In court filings, all three companies said the denials had been proper. They declined further comment on the cases, though Bankers Life and John Hancock eventually settled for unspecified amounts.
Here it is in the New York Times. When will the Congress of the United States, make these insurance company thugs and liars, take an oath and decribe their muderous and depraved business practice?
Conseco is among the nation’s largest insurers, collecting premiums worth more than $4.2 billion in 2006, of which long-term-care policies contributed 21 percent. Penn Treaty focuses primarily on long-term-care products and collected premiums of about $320 million in 2004, the last year the company filed an audited annual report.
In depositions and interviews, current and former employees at Conseco, Bankers Life and Penn Treaty described business practices that denied or delayed policyholders’ claims for seemingly trivial reasons. Employees said they had been prohibited from making phone calls to policyholders and that claims had been abandoned without informing policyholders. Such tactics, advocates for the elderly say, are becoming common throughout the industry.

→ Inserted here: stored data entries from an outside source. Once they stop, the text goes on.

-- pv_equiv track=rewrite | github.com/NazarioJL/advent_of_code | advent_of_code/solutions/year2025/day_06.py | get_nums_part_2
-- ===== SOURCE A (Python) =====
-- from collections import defaultdict
--
-- def get_nums_part_2(data: list[str]) -> list[list[int]]:
--     group = 0
--     group_nums: dict[int, list[int]] = defaultdict(list)
--     # makes assumption all lines have same number of chars
--     cols = len(data[0])
--     rows = len(data)
--
--     for col in range(cols):
--         curr_num = 0
--         found_num = False
--         for row in range(rows):
--             if (cell := data[row][col]).isdigit():
--                 curr_num *= 10
--                 curr_num += int(cell)
--                 found_num = True
--         if found_num:
--             group_nums[group].append(curr_num)
--         else:
--             group += 1
--
--     return [v for v in group_nums.values()]
-- ===== SOURCE B (Python) =====
-- def _parse_col(data, rows, col):
--     num = 0
--     found = False
--     for row in range(rows):
--         cell = data[row][col]
--         if cell.isdigit():
--             num = num * 10 + int(cell)
--             found = True
--     return (num, found)
--
--
-- def get_nums_part_2(data: list[str]) -> list[list[int]]:
--     cols = len(data[0])
--     rows = len(data)
--     parsed = [_parse_col(data, rows, col) for col in range(cols)]
--     out = []
--     i = 0
--     while i < cols:
--         if parsed[i][1]:
--             run = []
--             while i < cols and parsed[i][1]:
--                 run.append(parsed[i][0])
--                 i += 1
--             out.append(run)
--         else:
--             i += 1
--     return out
-- ===== Notes on version B (the rewrite author's own statement) =====
-- stated objective: alternative
-- what changed: A makes one pass threading a group counter through a defaultdict; B first parses every column into a flat (number, found_digit) list and then splits that list into consecutive found-runs with an index loop, using no dict at all.
import Mathlib
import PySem

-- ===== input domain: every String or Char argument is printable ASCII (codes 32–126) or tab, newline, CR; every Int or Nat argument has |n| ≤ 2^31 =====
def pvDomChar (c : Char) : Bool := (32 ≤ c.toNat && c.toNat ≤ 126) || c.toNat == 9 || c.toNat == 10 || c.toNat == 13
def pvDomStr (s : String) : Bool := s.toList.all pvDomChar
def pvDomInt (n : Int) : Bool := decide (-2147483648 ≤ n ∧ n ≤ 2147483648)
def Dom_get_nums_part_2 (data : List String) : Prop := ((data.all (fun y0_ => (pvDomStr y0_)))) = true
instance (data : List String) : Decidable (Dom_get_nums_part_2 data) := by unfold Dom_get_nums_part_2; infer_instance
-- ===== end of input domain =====

-- B replaces A's single pass threading a group counter through a defaultdict by a parse-then-split
-- decomposition without any dict (objective: alternative); equal return value on all of Pre_.

-- ===== PORT A =====
-- Literal port of A. data[0], data[row][col] are pyGetD with an arbitrary default (' ' is not a
-- digit): Python raises IndexError exactly there, and Pre_ excludes those inputs.
-- int(cell) for an ASCII digit character is its code minus 48.
def get_nums_part_2 (data : List String) : List (List Int) :=
  let cols : Int := PySem.Str.len (PySem.List.pyGetD data 0 "")
  let rows : Int := (data.length : Int)
  let st := (PySem.List.pyRange 0 cols 1).foldl
    (fun (st : Int × PySem.Dict Int (List Int)) col =>
      let inner := (PySem.List.pyRange 0 rows 1).foldl
        (fun (p : Int × Bool) row =>
          let cell := PySem.List.pyGetD (PySem.List.pyGetD data row "").toList col ' '
          if PySem.Chars.isdigit cell then (p.1 * 10 + ((cell.toNat : Int) - 48), true) else p)
        (0, false)
      if inner.2 then (st.1, st.2.modify st.1 [] (· ++ [inner.1]))
      else (st.1 + 1, st.2))
    (0, PySem.Dict.empty)
  st.2.values

-- ===== PORT B =====
-- _parse_col from Source B (same IndexError domain as A: index-based access, default only off-Pre_).
def pvParseCol (data : List String) (rows : Int) (col : Int) : Int × Bool :=
  (PySem.List.pyRange 0 rows 1).foldl
    (fun (p : Int × Bool) row =>
      let cell := PySem.List.pyGetD (PySem.List.pyGetD data row "").toList col ' '
      if PySem.Chars.isdigit cell then (p.1 * 10 + ((cell.toNat : Int) - 48), true) else p)
    (0, false)

-- Source B's outer while loop: consume one run of found-columns at a time (takeWhile/dropWhile is the
-- list transcription of the index-based inner while loop).
def pvGather : List (Int × Bool) → List (List Int)
  | [] => []
  | p :: rest =>
      if p.2 then
        (p.1 :: (rest.takeWhile (fun q => q.2)).map (fun q => q.1)) ::
          pvGather (rest.dropWhile (fun q => q.2))
      else pvGather rest
termination_by l => l.length
decreasing_by
  · simp only [List.length_cons]
    exact Nat.lt_succ_of_le (List.length_dropWhile_le _ _)
  · simp

def get_nums_part_2_alt (data : List String) : List (List Int) :=
  let cols : Int := PySem.Str.len (PySem.List.pyGetD data 0 "")
  let rows : Int := (data.length : Int)
  pvGather ((PySem.List.pyRange 0 cols 1).map (pvParseCol data rows))

-- ===== PRECONDITION & SPEC =====
-- Pre_ excludes exactly the inputs where Python A raises IndexError: empty data (data[0]) and
-- ragged input with some line shorter than the first (data[row][col]).
def Pre_get_nums_part_2 (data : List String) : Prop :=
  data ≠ [] ∧ ∀ s ∈ data, PySem.Str.len (data.headD "") ≤ PySem.Str.len s
instance (data : List String) : Decidable (Pre_get_nums_part_2 data) := by
  unfold Pre_get_nums_part_2; infer_instance

def pvWitness_get_nums_part_2 : List String := ["12 3", "4  5"]

def Spec_get_nums_part_2 (data : List String) (out : List (List Int)) : Prop := out = get_nums_part_2_alt data
instance (data : List String) (out : List (List Int)) : Decidable (Spec_get_nums_part_2 data out) := by unfold Spec_get_nums_part_2; infer_instance

-- ===== CLAIM (what is proved, stated in full; the proofs are below) =====
def Claim_equal_get_nums_part_2 : Prop := ∀ (data : List String), Dom_get_nums_part_2 data → Pre_get_nums_part_2 data → Spec_get_nums_part_2 data (get_nums_part_2 data)

-- ===== LEMMAS AND PROOFS =====

-- A's loop body as a step on one parsed column (used only by the proofs).
def pvStep (st : Int × PySem.Dict Int (List Int)) (p : Int × Bool) :
    Int × PySem.Dict Int (List Int) :=
  if p.2 then (st.1, st.2.modify st.1 [] (· ++ [p.1])) else (st.1 + 1, st.2)

-- the still-open group of B's inner while loop, as a function of the remaining parsed columns
def pvH : List (Int × Bool) → List Int → List (List Int)
  | [], cur => [cur]
  | p :: rest, cur => if p.2 then pvH rest (cur ++ [p.1]) else cur :: pvGather rest

theorem pvH_eq (ps : List (Int × Bool)) (cur : List Int) :
    pvH ps cur = (cur ++ (ps.takeWhile (fun q => q.2)).map (fun q => q.1)) ::
      pvGather (ps.dropWhile (fun q => q.2)) := by
  induction ps generalizing cur with
  | nil => simp [pvH, pvGather]
  | cons p rest ih =>
    by_cases hb : p.2
    · simp [pvH, hb, ih]
    · simp only [Bool.not_eq_true] at hb
      simp [pvH, pvGather, hb]

theorem pvGather_true (n : Int) (rest : List (Int × Bool)) :
    pvGather ((n, true) :: rest) = pvH rest [n] := by
  rw [pvGather, pvH_eq]; simp

theorem pv_not_contains {d : PySem.Dict Int (List Int)} {g : Int}
    (hlt : ∀ k ∈ d.keys, k < g) : d.contains g = false := by
  rw [PySem.Dict.contains_eq_decide_mem_keys]
  simp only [decide_eq_false_iff_not]
  intro hmem
  exact absurd (hlt g hmem) (lt_irrefl g)

theorem pv_values_insert {d : PySem.Dict Int (List Int)} {g : Int} (cur : List Int)
    (hc : d.contains g = false) :
    (d.insert g cur).values = d.values ++ [cur] := by
  simp [PySem.Dict.values, PySem.Dict.items_insert_of_not_contains d cur hc]

theorem pv_main (ps : List (Int × Bool)) (g : Int) (d : PySem.Dict Int (List Int))
    (hnd : d.keys.Nodup) (hlt : ∀ k ∈ d.keys, k < g) :
    ((ps.foldl pvStep (g, d)).2.values = d.values ++ pvGather ps)
    ∧ (∀ cur, (ps.foldl pvStep (g, d.insert g cur)).2.values = d.values ++ pvH ps cur) := by
  induction ps generalizing g d with
  | nil =>
    refine ⟨by simp [pvGather], fun cur => ?_⟩
    simp [pvH, pv_values_insert cur (pv_not_contains hlt)]
  | cons p rest ih =>
    obtain ⟨n, b⟩ := p
    have hc : d.contains g = false := pv_not_contains hlt
    constructor
    · cases b with
      | true =>
        have hstep : pvStep (g, d) (n, true) = (g, d.insert g [n]) := by
          simp [pvStep, PySem.Dict.modify, PySem.Dict.getD_of_not_contains d _ hc]
        rw [List.foldl_cons, hstep, (ih g d hnd hlt).2 [n], pvGather_true]
      | false =>
        have hlt' : ∀ k ∈ d.keys, k < g + 1 := fun k hk => lt_trans (hlt k hk) (by omega)
        have hstep : pvStep (g, d) (n, false) = (g + 1, d) := by simp [pvStep]
        rw [List.foldl_cons, hstep, (ih (g + 1) d hnd hlt').1]
        simp [pvGather]
    · intro cur
      cases b with
      | true =>
        have hstep : pvStep (g, d.insert g cur) (n, true) = (g, d.insert g (cur ++ [n])) := by
          simp [pvStep, PySem.Dict.modify, PySem.Dict.getD_insert_self,
            PySem.Dict.insert_insert_self]
        rw [List.foldl_cons, hstep, (ih g d hnd hlt).2 (cur ++ [n])]
        simp [pvH]
      | false =>
        have hnd' : (d.insert g cur).keys.Nodup := PySem.Dict.nodup_keys_insert d g cur hnd
        have hlt' : ∀ k ∈ (d.insert g cur).keys, k < g + 1 := by
          intro k hk
          rw [PySem.Dict.keys_insert_of_not_contains d cur hc] at hk
          rcases List.mem_append.mp hk with h | h
          · exact lt_trans (hlt k h) (by omega)
          · simp at h; omega
        have hstep : pvStep (g, d.insert g cur) (n, false) = (g + 1, d.insert g cur) := by
          simp [pvStep]
        rw [List.foldl_cons, hstep, (ih (g + 1) (d.insert g cur) hnd' hlt').1,
          pv_values_insert cur hc]
        simp [pvH]

-- ===== VERDICT (by name: the statement is the Claim_ definition above) =====
theorem get_nums_part_2_spec : Claim_equal_get_nums_part_2 := by
  intro data _ _
  unfold Spec_get_nums_part_2 get_nums_part_2 get_nums_part_2_alt
  have h := (pv_main ((PySem.List.pyRange 0 (PySem.Str.len (PySem.List.pyGetD data 0 "")) 1).map
      (pvParseCol data (data.length : Int))) 0 PySem.Dict.empty
      PySem.Dict.nodup_keys_empty (by simp [PySem.Dict.keys_empty])).1
  rw [List.foldl_map] at h
  simpa [PySem.Dict.values, PySem.Dict.empty, pvStep, pvParseCol] using h
-- pv_equiv track=rewrite | github.com/JamesHizon/SparkMP1 | Spark_AR_Mini_Project/Final_Autoinc_Spark.py | populate_make
-- ===== SOURCE A (Python) =====
-- def populate_make(values):
--     """
--     This function will be applied to a key-value pair.
--
--     Given a list of values, we will first sort the list,
--     initialize empty list for output, and then if the value is not empty,
--     we will create make and year values to be appended to output list
--     with the attached incident_type.
--
--     :param values: Values from key-value pair (applied after groupByKey).
--     :return: List of output
--     """
--     sorted(values)
--     # Initialize empty output list which will have make, year and incident_type.
--     output_value_list = []
--
--     # Iterate through each of the values
--     for val in values:
--         # Filter and append to output list if make and year values exist
--         if val[0].strip() != '':
--             make = val[0]
--         if val[1].strip() != '':
--             year = val[1]
--         # Append values even if there exists no make and year
--         output_value_list.append((make, year, val[2]))
--
--     return output_value_list
-- ===== SOURCE B (Python) =====
-- def populate_make(values):
--     sorted(values)
--     # Forward-fill each column independently, then zip the columns back together.
--     makes = []
--     for val in values:
--         if val[0].strip() != '':
--             make = val[0]
--         makes.append(make)
--     years = []
--     for val in values:
--         if val[1].strip() != '':
--             year = val[1]
--         years.append(year)
--     return list(zip(makes, years, (val[2] for val in values)))
-- ===== Notes on version B (the rewrite author's own statement) =====
-- stated objective: alternative
-- what changed: A's single fused carry-forward pass keeping both fields in one loop is replaced by two independent per-column forward-fill passes whose results are zipped with the incident column.
import Mathlib
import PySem

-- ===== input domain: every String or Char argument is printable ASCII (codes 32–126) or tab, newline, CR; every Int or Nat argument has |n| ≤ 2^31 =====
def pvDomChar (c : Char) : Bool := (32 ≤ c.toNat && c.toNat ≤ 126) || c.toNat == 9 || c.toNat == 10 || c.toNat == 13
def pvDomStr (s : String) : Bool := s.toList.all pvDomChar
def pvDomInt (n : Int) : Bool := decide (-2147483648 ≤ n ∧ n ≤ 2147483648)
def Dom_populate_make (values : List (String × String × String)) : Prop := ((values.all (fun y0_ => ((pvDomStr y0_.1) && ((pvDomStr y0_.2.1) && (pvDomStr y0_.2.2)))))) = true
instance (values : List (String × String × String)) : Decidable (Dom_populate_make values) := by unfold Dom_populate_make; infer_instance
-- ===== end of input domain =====

-- B replaces A's single fused carry-forward pass by two independent per-column forward-fills zipped back together (objective: alternative decomposition, same cost).


-- ===== PORT A =====
-- A's loop: one pass carrying the last non-blank make and year together; an unbound
-- make/year (Python NameError, excluded by Pre_) is modelled as Option.none.
def populate_make_go (vals : List (String × String × String))
    (make year : Option String) : List (String × String × String) :=
  match vals with
  | [] => []
  | (a, b, c) :: t =>
    let make' := if PySem.Str.strip a ≠ "" then some a else make
    let year' := if PySem.Str.strip b ≠ "" then some b else year
    (make'.getD "", year'.getD "", c) :: populate_make_go t make' year'

def populate_make (values : List (String × String × String)) : List (String × String × String) :=
  -- A's `sorted(values)` call is dead: its result is discarded, so it is not ported.
  populate_make_go values none none

-- ===== PORT B =====
-- B's per-column forward fill; an unbound carry variable (NameError, outside Pre_) is none.
def pm_fill (xs : List String) (cur : Option String) : List String :=
  match xs with
  | [] => []
  | x :: t =>
    let cur' := if PySem.Str.strip x ≠ "" then some x else cur
    cur'.getD "" :: pm_fill t cur'

def populate_make_alt (values : List (String × String × String)) : List (String × String × String) :=
  -- B's dead `sorted(values)` call, kept to mirror A, is likewise not ported.
  let makes := pm_fill (values.map (·.1)) none
  let years := pm_fill (values.map (·.2.1)) none
  List.zipWith (fun m (yc : String × String) => (m, yc.1, yc.2))
    makes (List.zip years (values.map (·.2.2)))

-- ===== PRECONDITION & SPEC =====
-- Pre_ excludes exactly the inputs on which Python A raises NameError: a non-empty list
-- whose FIRST element has a blank (all-whitespace) make or year, so the carry variable is
-- still unbound at the first append. (B raises NameError there too.)
def Pre_populate_make (values : List (String × String × String)) : Prop :=
  (match values with
   | [] => true
   | (a, b, _) :: _ => decide (PySem.Str.strip a ≠ "" ∧ PySem.Str.strip b ≠ "")) = true
instance (values : List (String × String × String)) : Decidable (Pre_populate_make values) := by
  unfold Pre_populate_make; infer_instance

def pvWitness_populate_make : (List (String × String × String)) :=
  [("Toyota", "2019", "accident"), ("", " ", "theft")]

def Spec_populate_make (values : List (String × String × String)) (out : List (String × String × String)) : Prop := out = populate_make_alt values
instance (values : List (String × String × String)) (out : List (String × String × String)) : Decidable (Spec_populate_make values out) := by unfold Spec_populate_make; infer_instance

-- ===== CLAIM (what is proved, stated in full; the proofs are below) =====
def Claim_equal_populate_make : Prop := ∀ (values : List (String × String × String)), Dom_populate_make values → Pre_populate_make values → Spec_populate_make values (populate_make values)

-- ===== LEMMAS AND PROOFS =====

-- The fused pass equals the zip of the two per-column fills, for every carry state.
theorem populate_make_go_eq (vals : List (String × String × String))
    (m y : Option String) :
    populate_make_go vals m y =
      List.zipWith (fun mk (yc : String × String) => (mk, yc.1, yc.2))
        (pm_fill (vals.map (·.1)) m)
        (List.zip (pm_fill (vals.map (·.2.1)) y) (vals.map (·.2.2))) := by
  induction vals generalizing m y with
  | nil => rfl
  | cons hd t ih =>
    obtain ⟨a, b, c⟩ := hd
    simp only [populate_make_go, pm_fill, List.map_cons, List.zip_cons_cons,
      List.zipWith_cons_cons]
    exact congrArg _ (ih _ _)

-- ===== VERDICT (by name: the statement is the Claim_ definition above) =====
theorem populate_make_spec : Claim_equal_populate_make := by
  intro values _ _
  unfold Spec_populate_make populate_make populate_make_alt
  exact populate_make_go_eq values none none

I urge you to read the rest of this nauseating article. Then pick up the phone and call your public servant and ask them to explain this.
Yet these concerns have been ignored by state regulators, advocates say, and have gone unnoticed by federal lawmakers who recently passed incentives intended to promote purchases of long-term-care policies, in the hopes of forestalling a Medicare funding crisis.
By the way, as I write this I am listening to Joe Biden, MBNA Delaware on Imus in the Morning. He essentially just apologized for his pal Pete Dominici. Can somebody post a transcipt and nail Biden's ass?
You see my friends, at the end of the day, they are all in bed together. They are (mostly) all in Washington for only one reason, to maintain themselves in office.
Doing our business is barely a blink on the radar screen.